• _Goal of the exercise_
On the basis of the records below, report how many lines contain the word "rcases". Nothing else should be given.

• _Input_
-- pv_equiv track=rewrite | github.com/herlanin/codility | 99_future_training/str_symmetry_point.py | solution
-- ===== SOURCE A (Python) =====
-- def solution(S):
--     sLen = len(S)
--     # Symmetry point is possible, when and only when the
--     # string's length is odd.
--     if sLen % 2 == 0:   return -1
--     # With a odd-length string, the only possible symmetry
--     # point is the middle point.
--     mid = sLen // 2
--     begin, end = 0, sLen-1
--     # The middle point of an odd-length string is symmetry
--     # point, only when the string is symmetry.
--     while begin < mid:
--         if S[begin] != S[end]:      return -1
--         begin += 1
--         end -= 1
--     return mid
-- ===== SOURCE B (Python) =====
-- def solution(S):
--     if len(S) % 2 == 0:
--         return -1
--     return len(S) // 2 if S[::-1] == S else -1
-- ===== Notes on version B (the rewrite author's own statement) =====
-- stated objective: idiomatic
-- what changed: Replaces the index-based two-pointer while loop with an early-exit branch by a whole-string reverse (S[::-1]) and a single equality comparison.
import Mathlib
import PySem

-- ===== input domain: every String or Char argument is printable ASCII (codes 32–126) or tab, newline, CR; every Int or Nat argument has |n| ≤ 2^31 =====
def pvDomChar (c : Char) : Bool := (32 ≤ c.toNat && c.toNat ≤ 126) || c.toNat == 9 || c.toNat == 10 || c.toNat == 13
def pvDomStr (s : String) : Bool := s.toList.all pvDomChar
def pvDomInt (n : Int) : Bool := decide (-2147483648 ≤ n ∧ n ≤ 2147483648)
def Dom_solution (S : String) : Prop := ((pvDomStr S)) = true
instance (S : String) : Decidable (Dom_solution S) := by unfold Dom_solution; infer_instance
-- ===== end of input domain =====

-- B replaces A's two-pointer inward scan by a whole-string reverse and one equality test (idiomatic).

-- ===== PORT A =====
-- the while loop: begin/end walk inward while begin < mid, early return -1 on a mismatch
def solGo (cs : List Char) (mid b e : Int) : Int :=
  if _h : b < mid then
    if PySem.List.pyGet? cs b ≠ PySem.List.pyGet? cs e then -1
    else solGo cs mid (b + 1) (e - 1)
  else mid
termination_by (mid - b).toNat
decreasing_by omega

def solution (S : String) : Int :=
  let cs := S.toList
  let sLen : Int := cs.length
  if sLen % 2 == 0 then -1
  else solGo cs (PySem.Int.floordiv sLen 2) 0 (sLen - 1)

-- ===== PORT B =====
def solution_alt (S : String) : Int :=
  if (S.toList.length : Int) % 2 == 0 then -1
  else if PySem.Str.slice? S none none (-1) = some S then
    PySem.Int.floordiv (S.toList.length : Int) 2
  else -1

-- ===== PRECONDITION & SPEC =====
def Spec_solution (S : String) (out : Int) : Prop := out = solution_alt S
instance (S : String) (out : Int) : Decidable (Spec_solution S out) := by unfold Spec_solution; infer_instance

-- ===== CLAIM (what is proved, stated in full; the proofs are below) =====
def Claim_equal_solution : Prop := ∀ (S : String), Dom_solution S → Spec_solution S (solution S)

-- ===== LEMMAS AND PROOFS =====

lemma solGo_eq (cs : List Char) (m : Nat) (hm : cs.length = 2 * m + 1) :
    ∀ b : Nat, b ≤ m →
      solGo cs (m : Int) (b : Int) ((cs.length : Int) - 1 - (b : Int)) =
        (if ∀ i : Nat, b ≤ i → i < m → cs[i]? = cs[cs.length - 1 - i]? then (m : Int) else -1) := by
  intro b hb
  induction hn : m - b generalizing b with
  | zero =>
    have hbm : b = m := by omega
    subst hbm
    rw [solGo, dif_neg (lt_irrefl _), if_pos (by intro i h1 h2; omega)]
  | succ k ih =>
    have hblt : b < m := by omega
    rw [solGo, dif_pos (by exact_mod_cast hblt)]
    have hget1 : PySem.List.pyGet? cs (b : Int) = cs[b]? := PySem.List.pyGet?_natCast ..
    have he : (cs.length : Int) - 1 - (b : Int) = ((cs.length - 1 - b : Nat) : Int) := by
      omega
    have hget2 : PySem.List.pyGet? cs ((cs.length : Int) - 1 - (b : Int)) = cs[cs.length - 1 - b]? := by
      rw [he]; exact PySem.List.pyGet?_natCast ..
    rw [hget1, hget2]
    by_cases hc : cs[b]? = cs[cs.length - 1 - b]?
    · rw [if_neg (by simpa using hc)]
      have hstep : ((b : Int) + 1) = ((b + 1 : Nat) : Int) := by push_cast; ring
      have hstep2 : (cs.length : Int) - 1 - (b : Int) - 1 = (cs.length : Int) - 1 - ((b + 1 : Nat) : Int) := by
        push_cast; ring
      rw [hstep, hstep2, ih (b + 1) (by omega) (by omega)]
      by_cases hall : ∀ i : Nat, b + 1 ≤ i → i < m → cs[i]? = cs[cs.length - 1 - i]?
      · rw [if_pos hall, if_pos]
        intro i h1 h2
        rcases Nat.eq_or_lt_of_le h1 with rfl | h
        · exact hc
        · exact hall i h h2
      · rw [if_neg hall, if_neg]
        intro hall'
        exact hall fun i h1 h2 => hall' i (by omega) h2
    · rw [if_pos (by simpa using hc), if_neg]
      intro hall
      exact hc (hall b le_rfl hblt)

lemma pal_iff (cs : List Char) (m : Nat) (hm : cs.length = 2 * m + 1) :
    cs.reverse = cs ↔ ∀ i : Nat, i < m → cs[i]? = cs[cs.length - 1 - i]? := by
  constructor
  · intro hrev i hi
    have hilen : i < cs.length := by omega
    calc cs[i]? = cs.reverse[i]? := by rw [hrev]
      _ = cs[cs.length - 1 - i]? := by
          rw [List.getElem?_reverse (by simpa using hilen)]
  · intro hall
    apply List.ext_getElem?
    intro i
    by_cases hi : i < cs.length
    · rw [List.getElem?_reverse (by simpa using hi)]
      by_cases h1 : i < m
      · exact (hall i h1).symm
      · by_cases h2 : i = m
        · subst h2; congr 1; omega
        · -- i > m: use symmetry at j = length - 1 - i < m
          have hj : cs.length - 1 - i < m := by omega
          have := hall (cs.length - 1 - i) hj
          rw [this]; congr 1; omega
    · rw [List.getElem?_eq_none (by simp; omega), List.getElem?_eq_none (by simpa using Nat.le_of_not_lt hi)]

lemma solution_eq (S : String) : solution S = solution_alt S := by
  unfold solution solution_alt
  rcases Nat.even_or_odd S.toList.length with he | ho
  · obtain ⟨m, hm⟩ := he
    have h2 : ((S.toList.length : Int) % 2 == 0) = true := by
      simp only [beq_iff_eq]; omega
    rw [if_pos h2, if_pos h2]
  · obtain ⟨m, hm⟩ := ho
    have h2 : ¬ (((S.toList.length : Int) % 2 == 0) = true) := by
      simp only [beq_iff_eq]; omega
    rw [if_neg h2, if_neg h2]
    have hdiv : PySem.Int.floordiv (S.toList.length : Int) 2 = (m : Int) := by
      rw [PySem.Int.floordiv, Int.fdiv_eq_ediv]
      have : (0:Int) ≤ 2 ∨ (2:Int) ∣ (S.toList.length : Int) := Or.inl (by omega)
      rw [if_pos this]
      omega
    rw [hdiv]
    have hrev : (PySem.Str.slice? S none none (-1) = some S) ↔ S.toList.reverse = S.toList := by
      rw [PySem.Str.slice?_none_none_neg_one]
      constructor
      · intro h
        have : String.ofList S.toList.reverse = S := by simpa using h
        calc S.toList.reverse = (String.ofList S.toList.reverse).toList := by simp
          _ = S.toList := by rw [this]
      · intro h
        have : String.ofList S.toList.reverse = S := by
          rw [h]; simp
        simp [this]
    have hgo := solGo_eq S.toList m hm 0 (by omega)
    simp only [Nat.cast_zero, Int.sub_zero] at hgo
    rw [hgo]
    by_cases hp : S.toList.reverse = S.toList
    · rw [if_pos (fun i _ h2' => (pal_iff S.toList m hm).mp hp i h2'),
          if_pos (hrev.mpr hp)]
    · rw [if_neg (fun hall => hp ((pal_iff S.toList m hm).mpr
            fun i hi => hall i (Nat.zero_le i) hi)),
          if_neg (fun h => hp (hrev.mp h))]

-- ===== VERDICT (by name: the statement is the Claim_ definition above) =====
theorem solution_spec : Claim_equal_solution := by
  intro S _
  unfold Spec_solution
  exact solution_eq S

• _Reply_
2